STICKING TO YOUR GUNS: Jorma Ollila, the head of Nokia Corp. (www.nokia.com), the Finnish telephone company, appears to exemplify one necessity for getting through the collapse in the telecom industry. The Finns admire most a character trait they call sisu, a combination of guts, persistence, and stubbornness. Ollila personifies sisu. After his company’s earnings dipped and its stock tumbled, he told a news conference, “In spite of the skeptics and pundits, we will bring to the world a mobile Internet totally different from today’s Internet.” Was he just blowing smoke? The leader who transformed a tire and rubber-boot company into a technology marvel probably has the toughness to transform his company—and the world—again.

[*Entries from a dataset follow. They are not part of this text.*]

-- ===== PRECONDITION & SPEC =====
def Spec_merge_continuation_tokens_py (tokens : List String) (out : List String) : Prop := out = merge_continuation_tokens_py_alt tokens
instance (tokens : List String) (out : List String) : Decidable (Spec_merge_continuation_tokens_py tokens out) := by unfold Spec_merge_continuation_tokens_py; infer_instance

-- ===== CLAIM (what is proved, stated in full; the proofs are below) =====
def Claim_equal_merge_continuation_tokens_py : Prop := ∀ (tokens : List String), Dom_merge_continuation_tokens_py tokens → Spec_merge_continuation_tokens_py tokens (merge_continuation_tokens_py tokens)

-- ===== LEMMAS AND PROOFS =====

-- an error in pvFeedLoop empties the stack
theorem pvFeedLoop_broken (cs : List Char) : ∀ stack : List Char,
    (pvFeedLoop stack cs).1 = true → (pvFeedLoop stack cs).2 = [] := by
  induction cs with
  | nil => intro stack h; simp [pvFeedLoop] at h
  | cons ch rest ih =>
    intro stack h
    simp only [pvFeedLoop] at h ⊢
    split_ifs at h ⊢ with h1 h2
    · exact ih _ h
    · match stack with
      | [] => rfl
      | top :: s =>
        simp only at h ⊢
        split_ifs at h ⊢ with h3
        · rfl
        · exact ih _ h
    · exact ih _ h

-- A's unbalanced test in terms of B's state
theorem pvHub_eq_feed (cs : List Char) : ∀ stack : List Char,
    pvHubLoop stack cs = ((pvFeedLoop stack cs).1 || !(pvFeedLoop stack cs).2.isEmpty) := by
  induction cs with
  | nil => intro stack; simp [pvHubLoop, pvFeedLoop]
  | cons ch rest ih =>
    intro stack
    simp only [pvHubLoop, pvFeedLoop]
    split_ifs with h1 h2
    · exact ih _
    · match stack with
      | [] => simp
      | top :: s =>
        simp only
        have hcond : (pvPairsGet top ≠ some ch) ↔ (pvCloseOf top ≠ ch) := by
          have hch : ch = ')' ∨ ch = ']' ∨ ch = '}' := by
            simp only [Bool.or_eq_true, decide_eq_true_eq] at h2
            tauto
          by_cases ht1 : top = '('
          · subst ht1; simp [pvPairsGet, pvCloseOf]
          · by_cases ht2 : top = '['
            · subst ht2; simp [pvPairsGet, pvCloseOf, ht1]
            · by_cases ht3 : top = '{'
              · subst ht3; simp [pvPairsGet, pvCloseOf, ht1, ht2]
              · simp only [pvPairsGet, pvCloseOf, if_neg ht1, if_neg ht2, if_neg ht3]
                rcases hch with h | h | h <;> subst h <;> simp
        by_cases hm : pvCloseOf top ≠ ch
        · simp [if_pos (hcond.mpr hm), if_pos hm]
        · simp only [if_neg (fun hh => hm (hcond.mp hh)), if_neg hm]
          exact ih _
    · exact ih _

-- feeding a concatenation = feeding the pieces in turn
theorem pvFeedLoop_append (u : List Char) : ∀ (stack v : List Char),
    pvFeedLoop stack (u ++ v) =
      if (pvFeedLoop stack u).1 then (true, []) else pvFeedLoop (pvFeedLoop stack u).2 v := by
  induction u with
  | nil => intro stack v; simp [pvFeedLoop]
  | cons ch rest ih =>
    intro stack v
    by_cases h1 : (ch = '(' || ch = '[' || ch = '{') = true
    · simp only [List.cons_append, pvFeedLoop, h1, if_true]
      exact ih _ _
    · by_cases h2 : (ch = ')' || ch = ']' || ch = '}') = true
      · match stack with
        | [] => simp [List.cons_append, pvFeedLoop, h1, h2]
        | top :: s =>
          by_cases h3 : pvCloseOf top ≠ ch
          · simp [List.cons_append, pvFeedLoop, h1, h2, h3]
          · simp only [List.cons_append, pvFeedLoop, h1, h2, h3, Bool.false_eq_true,
              not_false_eq_true, if_neg, if_pos]
            exact ih _ _
      · simp only [List.cons_append, pvFeedLoop, h1, h2, Bool.false_eq_true, if_false]
        exact ih _ _

-- rstrip is idempotent
theorem pvRstrip_rstrip (cs : List Char) :
    PySem.Chars.rstrip (PySem.Chars.rstrip cs) = PySem.Chars.rstrip cs := by
  simp only [PySem.Chars.rstrip, List.reverse_reverse]
  rw [List.dropWhile_idempotent]

-- rstrip fixes strip-results
theorem pvRstrip_strip (cs : List Char) :
    PySem.Chars.rstrip (PySem.Chars.strip cs) = PySem.Chars.strip cs := by
  simp [PySem.Chars.strip, pvRstrip_rstrip]

-- appending a nonempty rstrip-fixed tail keeps the whole rstrip-fixed
theorem pvRstrip_append_fixed (x t : List Char) (ht : PySem.Chars.rstrip t = t) (hne : t ≠ []) :
    PySem.Chars.rstrip (x ++ t) = x ++ t := by
  obtain ⟨c, rs, hrev⟩ : ∃ c rs, t.reverse = c :: rs := by
    rcases List.exists_cons_of_ne_nil (fun h : t.reverse = [] => hne (by simpa using h)) with ⟨c, rs, h⟩
    exact ⟨c, rs, h⟩
  have hdrop : List.dropWhile PySem.Chars.isspace t.reverse = t.reverse := by
    have := congrArg List.reverse ht
    simpa [PySem.Chars.rstrip] using this
  have hc : PySem.Chars.isspace c = false := by
    by_contra hcc
    have hcc' : PySem.Chars.isspace c = true := by
      cases h : PySem.Chars.isspace c
      · exact absurd h hcc
      · rfl
    rw [hrev, List.dropWhile_cons_of_pos hcc'] at hdrop
    have hlen := congrArg List.length hdrop
    have hle := List.length_dropWhile_le (p := PySem.Chars.isspace) (l := rs)
    simp at hlen
    omega
  have ht' : t = (c :: rs).reverse := by rw [← hrev, List.reverse_reverse]
  simp only [PySem.Chars.rstrip, List.reverse_append]
  rw [hrev, List.cons_append, List.dropWhile_cons_of_neg (by simp [hc]), ht']
  simp

-- the main loop invariant: A's merged list = B's finished ++ [trailing text],
-- with B's (broken, stack) being the scan state of the trailing text
theorem pvMergeAB (toks : List (List Char)) :
    ∀ (finished : List (List Char)) (text : List Char) (broken : Bool) (stack : List Char),
      PySem.Chars.rstrip text = text → text ≠ [] → pvFeedLoop [] text = (broken, stack) →
      pvMergeA (finished ++ [text]) toks = pvMergeB finished (some (text, broken, stack)) toks := by
  induction toks with
  | nil => intro finished text broken stack _ _ _; simp [pvMergeA, pvMergeB]
  | cons tok rest ih =>
    intro finished text broken stack hr hne hfeed
    simp only [pvMergeA, pvMergeB]
    by_cases ht : PySem.Chars.strip tok = []
    · simp only [ht, if_pos]
      exact ih finished text broken stack hr hne hfeed
    · simp only [if_neg ht, List.getLast?_concat]
      have hhub : pvHasUnbalanced text = (broken || !stack.isEmpty) := by
        simp [pvHasUnbalanced, pvHub_eq_feed, hfeed]
      rw [hhub]
      by_cases hb : (broken || !stack.isEmpty) = true
      · simp only [hb, if_true, List.dropLast_concat, hr]
        have htfix : PySem.Chars.rstrip (PySem.Chars.strip tok) = PySem.Chars.strip tok :=
          pvRstrip_strip tok
        have htext : text ++ [',', ' '] ++ PySem.Chars.strip tok
            = text ++ (',' :: ' ' :: PySem.Chars.strip tok) := by simp
        rw [htext]
        have hstate : pvFeedLoop [] (text ++ (',' :: ' ' :: PySem.Chars.strip tok))
            = pvFeed broken stack (',' :: ' ' :: PySem.Chars.strip tok) := by
          rw [pvFeedLoop_append, hfeed]
          cases hbr : broken with
          | true =>
            have hst : stack = [] := by
              have hh := pvFeedLoop_broken text []
              rw [hfeed] at hh
              exact hh hbr
            simp [hst, pvFeed]
          | false => simp [pvFeed]
        have hrfix : PySem.Chars.rstrip (text ++ (',' :: ' ' :: PySem.Chars.strip tok))
            = text ++ (',' :: ' ' :: PySem.Chars.strip tok) := by
          have hh := pvRstrip_append_fixed (text ++ [',', ' ']) (PySem.Chars.strip tok) htfix ht
          simpa [List.append_assoc] using hh
        exact ih finished (text ++ (',' :: ' ' :: PySem.Chars.strip tok))
          (pvFeed broken stack (',' :: ' ' :: PySem.Chars.strip tok)).1
          (pvFeed broken stack (',' :: ' ' :: PySem.Chars.strip tok)).2
          hrfix (by simp) hstate
      · simp only [Bool.not_eq_true] at hb
        simp only [hb, if_false, Bool.false_eq_true]
        exact ih (finished ++ [text]) (PySem.Chars.strip tok)
          (pvFeed false [] (PySem.Chars.strip tok)).1 (pvFeed false [] (PySem.Chars.strip tok)).2
          (pvRstrip_strip tok) ht (by simp [pvFeed])
-- pv_equiv track=rewrite | github.com/DarkArex/Labaratornaya | program/6.4.py | PoiskID
-- ===== SOURCE A (Python) =====
-- def PoiskID(enter, id):
--     x = None
--     y = None
--     for i, entry in enumerate(enter):
--         if entry == id:
--             if x is None:
--                 x = i
--             else:
--                 y = i
--     if x is None:
--         return ()
--     elif y is None:
--         return enter[x:]
--     else:
--         return enter[x:y+1]
-- ===== SOURCE B (Python) =====
-- def PoiskID(enter, id):
--     if id not in enter:
--         return ()
--     first = enter.index(id)
--     last = len(enter) - 1 - enter[::-1].index(id)
--     if last == first:
--         return enter[first:]
--     return enter[first:last + 1]
-- ===== Notes on version B (the rewrite author's own statement) =====
-- stated objective: idiomatic
-- what changed: Replaces the single enumerate loop maintaining two optional accumulators by a membership test plus two library index lookups (forward .index and .index on the reversed list), branching on first==last to reproduce the single-occurrence tail slice.
import Mathlib
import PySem

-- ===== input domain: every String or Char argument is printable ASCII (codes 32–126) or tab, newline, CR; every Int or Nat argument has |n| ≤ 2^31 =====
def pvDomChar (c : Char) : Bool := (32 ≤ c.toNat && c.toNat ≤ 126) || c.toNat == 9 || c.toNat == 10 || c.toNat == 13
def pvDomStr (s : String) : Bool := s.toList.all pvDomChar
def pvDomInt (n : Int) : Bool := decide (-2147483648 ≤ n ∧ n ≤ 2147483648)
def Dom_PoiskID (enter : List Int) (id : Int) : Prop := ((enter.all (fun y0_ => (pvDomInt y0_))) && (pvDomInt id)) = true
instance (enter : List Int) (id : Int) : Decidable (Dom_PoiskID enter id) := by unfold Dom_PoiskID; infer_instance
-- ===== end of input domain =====

-- B replaces A's single two-accumulator loop by a membership test plus two library
-- index lookups (forward and on the reversed list); return values are identical (idiomatic objective).

-- ===== PORT A =====
-- one loop step of A: update (x, y) at index/value pair ie
def pvStepA (id : Int) (p : Option Int × Option Int) (ie : Int × Int) : Option Int × Option Int :=
  if ie.2 == id then
    match p.1 with
    | none => (some ie.1, p.2)
    | some _ => (p.1, some ie.1)
  else p

def PoiskID (enter : List Int) (id : Int) : List Int :=
  match (PySem.List.enumerate enter 0).foldl (pvStepA id) (none, none) with
  | (none, _) => []                                                   -- return ()
  | (some x, none) => PySem.List.slice enter (some x) none            -- return enter[x:]
  | (some x, some y) => PySem.List.slice enter (some x) (some (y+1))  -- return enter[x:y+1]

-- ===== PORT B =====
-- enter[::-1] is enter.reverse (PySem.List.slice?_none_none_neg_one); both .index calls
-- succeed because they run under the membership guard, so the catch-all arm is unreachable.
def PoiskID_alt (enter : List Int) (id : Int) : List Int :=
  if id ∈ enter then
    match PySem.List.index? enter id, PySem.List.index? enter.reverse id with
    | some f, some r =>
      let last : Int := (enter.length : Int) - 1 - (r : Int)
      if last = (f : Int) then PySem.List.slice enter (some (f : Int)) none
      else PySem.List.slice enter (some (f : Int)) (some (last + 1))
    | _, _ => []
  else []

-- ===== PRECONDITION & SPEC =====
def Spec_PoiskID (enter : List Int) (id : Int) (out : List Int) : Prop := out = PoiskID_alt enter id
instance (enter : List Int) (id : Int) (out : List Int) : Decidable (Spec_PoiskID enter id out) := by unfold Spec_PoiskID; infer_instance

-- ===== CLAIM (what is proved, stated in full; the proofs are below) =====
def Claim_equal_PoiskID : Prop := ∀ (enter : List Int) (id : Int), Dom_PoiskID enter id → Spec_PoiskID enter id (PoiskID enter id)

-- ===== LEMMAS AND PROOFS =====

-- index of the LAST occurrence of id in xs (proof-only characterisation of A's y)
def pvLastIdx? (xs : List Int) (id : Int) : Option Nat :=
  match xs with
  | [] => none
  | a :: t =>
    match pvLastIdx? t id with
    | some k => some (k + 1)
    | none => if a = id then some 0 else none

theorem pvLastIdx?_eq_none_iff (xs : List Int) (id : Int) :
    pvLastIdx? xs id = none ↔ id ∉ xs := by
  induction xs with
  | nil => simp [pvLastIdx?]
  | cons a t ih =>
    simp only [pvLastIdx?]
    cases h : pvLastIdx? t id with
    | some k =>
      have hmem : id ∈ t := by
        by_contra hc; rw [ih.mpr hc] at h; simp at h
      simp [List.mem_cons, hmem]
    | none =>
      by_cases ha : a = id
      · simp [ha, List.mem_cons]
      · simp [ha, List.mem_cons, ih.mp h, Ne.symm ha]

-- A's loop after the first occurrence was recorded: x stays, y tracks the last occurrence
theorem pvFoldA_some (id : Int) (xs : List Int) :
    ∀ (s v : Int) (y0 : Option Int),
    (PySem.List.enumerate xs s).foldl (pvStepA id) (some v, y0) =
      (some v, match pvLastIdx? xs id with
               | some l => some (s + l)
               | none => y0) := by
  induction xs with
  | nil => intro s v y0; simp [PySem.List.enumerate_nil, pvLastIdx?]
  | cons b t ih =>
    intro s v y0
    rw [PySem.List.enumerate_cons, List.foldl_cons]
    by_cases hb : b = id
    · simp only [pvStepA, hb, beq_self_eq_true, if_true]
      rw [ih]
      simp only [pvLastIdx?]
      cases h : pvLastIdx? t id with
      | some k => simp [h]; push_cast; ring
      | none => simp [h, hb]
    · have : pvStepA id (some v, y0) (s, b) = (some v, y0) := by
        simp [pvStepA, hb]
      rw [this, ih]
      simp only [pvLastIdx?]
      cases h : pvLastIdx? t id with
      | some k => simp [h]; push_cast; ring
      | none => simp [h, hb]

-- A's whole loop from the initial state (none, none)
theorem pvFoldA_main (id : Int) (xs : List Int) :
    ∀ (s : Int),
    (PySem.List.enumerate xs s).foldl (pvStepA id) (none, none) =
      (match PySem.List.index? xs id with
       | none => (none, none)
       | some f =>
         (some (s + f),
          match pvLastIdx? xs id with
          | some l => if l = f then none else some (s + l)
          | none => none)) := by
  induction xs with
  | nil => intro s; simp [PySem.List.enumerate_nil, PySem.List.index?]
  | cons a t ih =>
    intro s
    rw [PySem.List.enumerate_cons, List.foldl_cons]
    by_cases ha : a = id
    · have hstep : pvStepA id (none, none) (s, a) = (some s, none) := by
        simp [pvStepA, ha]
      rw [hstep, pvFoldA_some]
      subst ha
      rw [PySem.List.index?_cons_self]
      simp only [pvLastIdx?]
      cases h : pvLastIdx? t a with
      | some k => simp; push_cast; ring
      | none => simp
    · have hstep : pvStepA id (none, none) (s, a) = (none, none) := by
        simp [pvStepA, ha]
      rw [hstep, ih]
      rw [PySem.List.index?_cons_of_ne t ha]
      cases hf : PySem.List.index? t id with
      | none => simp
      | some f =>
        simp only [hf, Option.map_some]
        have hl : pvLastIdx? (a :: t) id =
            (pvLastIdx? t id).map (· + 1) := by
          simp only [pvLastIdx?]
          cases h : pvLastIdx? t id with
          | some k => simp
          | none => simp [ha]
        rw [hl]
        cases h : pvLastIdx? t id with
        | none => simp; push_cast; ring
        | some l =>
          simp only [Option.map_some]
          by_cases hlf : l = f
          · simp [hlf]; push_cast; ring
          · have : ¬ (l + 1 = f + 1) := by omega
            simp [hlf, this]; constructor <;> (push_cast; ring)

-- last occurrence via the reversed list's first occurrence (B's computation)
theorem pvLastIdx?_eq_reverse_index? (id : Int) (xs : List Int) :
    pvLastIdx? xs id = (PySem.List.index? xs.reverse id).map (fun r => xs.length - 1 - r) := by
  induction xs with
  | nil => simp [pvLastIdx?, PySem.List.index?]
  | cons a t ih =>
    by_cases hm : id ∈ t
    · obtain ⟨r, hr⟩ := Option.isSome_iff_exists.mp
        ((PySem.List.index?_isSome_iff (xs := t.reverse) (v := id)).mpr (by simpa using hm))
      obtain ⟨hrlt, -, -⟩ := PySem.List.getElem_of_index?_eq_some hr
      rw [List.length_reverse] at hrlt
      have hrev : PySem.List.index? (a :: t).reverse id = some r := by
        rw [List.reverse_cons, PySem.List.index?_append_of_mem _ (by simpa using hm), hr]
      rw [hrev]
      simp only [pvLastIdx?, ih, hr, Option.map_some, List.length_cons]
      congr 1
      omega
    · have hrevt : PySem.List.index? t.reverse id = none := by
        rw [PySem.List.index?_eq_none_iff]; simpa using hm
      have ht : pvLastIdx? t id = none := (pvLastIdx?_eq_none_iff t id).mpr hm
      by_cases ha : a = id
      · subst ha
        have : PySem.List.index? (a :: t).reverse a = some t.reverse.length := by
          rw [List.reverse_cons]
          exact PySem.List.index?_append_singleton_self t.reverse a (by simpa using hm)
        rw [this]
        simp [pvLastIdx?, ht, List.length_reverse]
      · have : PySem.List.index? (a :: t).reverse id = none := by
          rw [PySem.List.index?_eq_none_iff, List.reverse_cons]
          simp [hm]
          exact fun h => ha h.symm
        rw [this]
        simp [pvLastIdx?, ht, ha]

-- ===== VERDICT (by name: the statement is the Claim_ definition above) =====
theorem PoiskID_spec : Claim_equal_PoiskID := by
  intro enter id _
  unfold Spec_PoiskID PoiskID PoiskID_alt
  rw [pvFoldA_main]
  cases hf : PySem.List.index? enter id with
  | none =>
    have hm : id ∉ enter := (PySem.List.index?_eq_none_iff _ _).mp hf
    simp [hm]
  | some f =>
    have hm : id ∈ enter := (PySem.List.index?_isSome_iff (xs := enter) (v := id)).mp (by rw [hf]; rfl)
    obtain ⟨r, hr⟩ := Option.isSome_iff_exists.mp
      ((PySem.List.index?_isSome_iff (xs := enter.reverse) (v := id)).mpr (by simpa using hm))
    obtain ⟨hrlt, -, -⟩ := PySem.List.getElem_of_index?_eq_some hr
    rw [List.length_reverse] at hrlt
    have hl : pvLastIdx? enter id = some (enter.length - 1 - r) := by
      rw [pvLastIdx?_eq_reverse_index? id enter, hr]; rfl
    rw [hl]
    simp only [hm, if_true, hr]
    have hcast : (enter.length : Int) - 1 - (r : Int) = ((enter.length - 1 - r : Nat) : Int) := by
      push_cast [Nat.sub_sub]; omega
    by_cases hlf : enter.length - 1 - r = f
    · have : ((enter.length : Int) - 1 - (r : Int)) = (f : Int) := by rw [hcast, hlf]
      simp [hlf, this]
    · have : ¬ ((enter.length : Int) - 1 - (r : Int)) = (f : Int) := by
        rw [hcast]; exact_mod_cast hlf
      simp [hlf, this, hcast]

CONTINUING TO INNOVATE: Eric Schmidt, the chairman of Novell Inc. and Google (www.novell.com, www.google.com), may not always have enjoyed the best financial track record, but he has consistently been an articulate proponent of innovation in hard times. Schmidt, who counsels against cutting on research and development, keeps products coming out to sustain the interest of customers and the press.

FOCUSING ON THE HUMAN ISSUES: Twenty years ago, when he was CEO of PepsiCo Inc. (www.pepsico.com), Andy Pearson was known as one of the toughest bosses in the U.S. Now he’s a leader of a different type. As founding chairman and former CEO of Tricon Global Restaurants Inc. (www.triconglobal.com), the largest owner of restaurants in the world, Pearson says that he saw “how the human heart drives a company’s success—one person at a time—and how this kind of success can’t be imposed from the top but must be kindled through attention, awareness, recognition, and reward.” His belated conclusion was that “if the need for recognition and approval is a fundamental human drive, then the willingness to give it is not a sign of weakness.”

COMMUNICATING MEMORABLY: My nominee here actually goes back more than 40 years. But as someone whom Fortune magazine once hailed as creating more shareholder wealth than anyone else in history, Thomas Watson Jr.’s leadership methods as CEO at IBM are worth remembering.

Back in the early ’60s, Watson’s top executives didn’t want to use transistors to build a new generation of computers. They moaned that they had just introduced a new vacuum-tube system, replacing mechanical punch-card systems, and that the new transistor technology was unproven. Watson had a ready answer. He would pull out a tiny Japanese transistor radio and turn it on. He handed out dozens of them, creating the believers who developed a breakthrough line of big computers and defined an architecture, called 370, that is still at the heart of IBM’s mainframes.

The point is that Watson acted the role of a leader by communicating with panache.

In the end, there are no leadership formulas. But certainly today’s times are ideal for creating new business heroes. Will you be another Tom Watson or the next John Akers, who was replaced as IBM’s CEO by the board in 1993 as the company floundered? The challenges can be excruciating. But that’s why they pay you the big bucks.